The day Google abandoned it’s original mission

I am going to be a little bit critical of Google today. But, before I do, let me be clear that I admire Google more than any tech company out there. The scope of their vision, the breadth of their technology, the greatness of their talent, and the depth of their pockets is breath-taking.  They are, quite possibly, the greatest technology company ever.

Having said that…

When Google abandoned Google Reader, they were not just abandoning a few hundred thousand members of the technorati, they were also telling us that their mission to organize the world’s information had changed.

Their recent focus on other things like eye glasses, and phones and cars and desktop operating systems and … probably should have given us a clue that organizing information was no longer where it’s at.

The original central conceit of Google was that you could rely on them to be the best and most authoritative place for finding information. Other people, we’re looking at you bing, could try to be almost good enough, but when you needed to find something you looked on Google.
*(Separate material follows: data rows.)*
-- ---- the per-target step of B agrees with the per-target step of A ----

theorem pvStep_agree (cg : List (String × List String)) (cs : List (String × List (String × Int)))
    (bb : List (String × List (List String))) (e t : String) (s : PySem.Set String) :
    (let cgd := PySem.Dict.mk cg
     let bbd := PySem.Dict.mk bb
     let idx := cs.map (fun p => (p.2, pvBuildMaxB p.2))
     let fp := pvMach cgd t (pvCgSize cg + 2) [[e]] [] PySem.Set.empty
     let dinit := pvPush (pvDepsRawB idx t) ([], PySem.Set.empty)
     let rd := pvBfs (fun f => cgd.getD f []) (dinit.1.length + pvCgSize cg + 1)
                 dinit.1 dinit.2 0
     let finit := pvPush rd ([], PySem.Set.empty)
     let full := pvBfs (fun f => (bbd.getD f []).flatten) (finit.1.length + pvBbSize bb + 1)
                  finit.1 finit.2 0
     pvPush (fp ++ full) (s, s))
    = (let cgd := PySem.Dict.mk cg
       let bbd := PySem.Dict.mk bb
       let fp := (pvDfsA cgd t (pvCgSize cg + 2) PySem.Set.empty e []).2.2.2
       let dd := pvDepsA cs t
       let rd := pvRecDepsA cgd (dd.length + pvCgSize cg + 1) (PySem.Set.ofList dd) dd
       let bbx := pvExpandA bbd (rd.length + pvBbSize bb + 1) (PySem.Set.ofList rd) rd
       (PySem.Set.update s (PySem.Set.union (PySem.Set.union (PySem.Set.ofList fp) rd) bbx),
        PySem.Set.update s (PySem.Set.union (PySem.Set.union (PySem.Set.ofList fp) rd) bbx))) := by
  simp only []
  rw [pvMach_path]
  rw [show (([], PySem.Set.empty) : List String × PySem.Set String)
        = ((PySem.Set.empty : PySem.Set String), (PySem.Set.empty : PySem.Set String)) from rfl]
  rw [pvPush_pair (pvDepsRawB (cs.map (fun p => (p.2, pvBuildMaxB p.2))) t) PySem.Set.empty]
  rw [pvDeps_agree cs t]
  have hnd : (pvDepsA cs t).Nodup := by
    rw [← pvDeps_agree cs t, pvFoldl_add_empty]
    exact PySem.Set.nodup_ofList _
  set dd := pvDepsA cs t with hdd
  dsimp only
  rw [PySem.Set.ofList_eq_self_of_nodup dd hnd]
  rw [pvRecDepsA_eq_gen (PySem.Dict.mk cg)]
  have hgen1 := pvGen_eq_bfs (fun f => (PySem.Dict.mk cg).getD f [])
    (dd.length + pvCgSize cg + 1) dd 0 (Nat.zero_le _)
  rw [List.drop_zero] at hgen1
  rw [hgen1]
  set rd := pvBfs (fun f => (PySem.Dict.mk cg).getD f [])
    (dd.length + pvCgSize cg + 1) dd dd 0 with hrd
  have hrdnd : rd.Nodup := by
    have h := pvClosureGen_nodup (fun f => (PySem.Dict.mk cg).getD f [])
      (dd.length + pvCgSize cg + 1) dd dd hnd
    rw [hgen1] at h
    exact h
  rw [pvPush_pair rd PySem.Set.empty, pvFoldl_add_empty rd,
    PySem.Set.ofList_eq_self_of_nodup rd hrdnd]
  dsimp only
  rw [pvExpandA_eq_gen (PySem.Dict.mk bb)]
  have hgen2 := pvGen_eq_bfs (fun f => ((PySem.Dict.mk bb).getD f []).flatten)
    (rd.length + pvBbSize bb + 1) rd 0 (Nat.zero_le _)
  rw [List.drop_zero] at hgen2
  rw [hgen2]
  set full := pvBfs (fun f => ((PySem.Dict.mk bb).getD f []).flatten)
    (rd.length + pvBbSize bb + 1) rd rd 0 with hfull
  obtain ⟨tail2, hpre⟩ := pvBfs_prefix (fun f => ((PySem.Dict.mk bb).getD f []).flatten)
    (rd.length + pvBbSize bb + 1) rd rd 0
  rw [← hfull] at hpre
  set fp := (pvDfsA (PySem.Dict.mk cg) t (pvCgSize cg + 2) PySem.Set.empty e []).2.2.2 with hfp
  rw [pvPush_pair (fp ++ full) s, List.foldl_append]
  simp only [PySem.Set.union, PySem.Set.update, PySem.Set.ofList]
  rw [pvFoldl_add_assoc full, pvFoldl_add_assoc rd, pvFoldl_add_assoc fp]
  simp only [PySem.Set.empty, List.foldl_nil]
  have habs : List.foldl PySem.Set.add
        (List.foldl PySem.Set.add (List.foldl PySem.Set.add s fp) rd) rd
      = List.foldl PySem.Set.add (List.foldl PySem.Set.add s fp) rd :=
    pvFoldl_add_absorb rd _
      (fun x hx => pvMem_foldl_add rd (List.foldl PySem.Set.add s fp) x (Or.inr hx))
  have hcomp : List.foldl PySem.Set.add (List.foldl PySem.Set.add s fp) full
      = List.foldl PySem.Set.add
          (List.foldl PySem.Set.add (List.foldl PySem.Set.add s fp) rd) full := by
    rw [hpre, List.foldl_append, List.foldl_append, habs]
  rw [Prod.mk.injEq]
  exact ⟨hcomp, hcomp⟩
If it wasn’t on Google it might as well not exist.

In fact, part of the reason I restarted this blog was because after 5 years on FB, the lack of Google search meant that all of the content I ever created was, for all practical purposes, lost.

The decision to cancel Google Reader is shocking because it is  perceived to be central to the mission.

But Google’s cancelled other projects, right?

Google has cancelled other projects, that’s true. But nothing that felt as central to their mission.

Google Reader, and in particular it’s API, was central to how folks organized blogs.

When Google said “We’re done”,  they were also saying that their expansive original mission was over.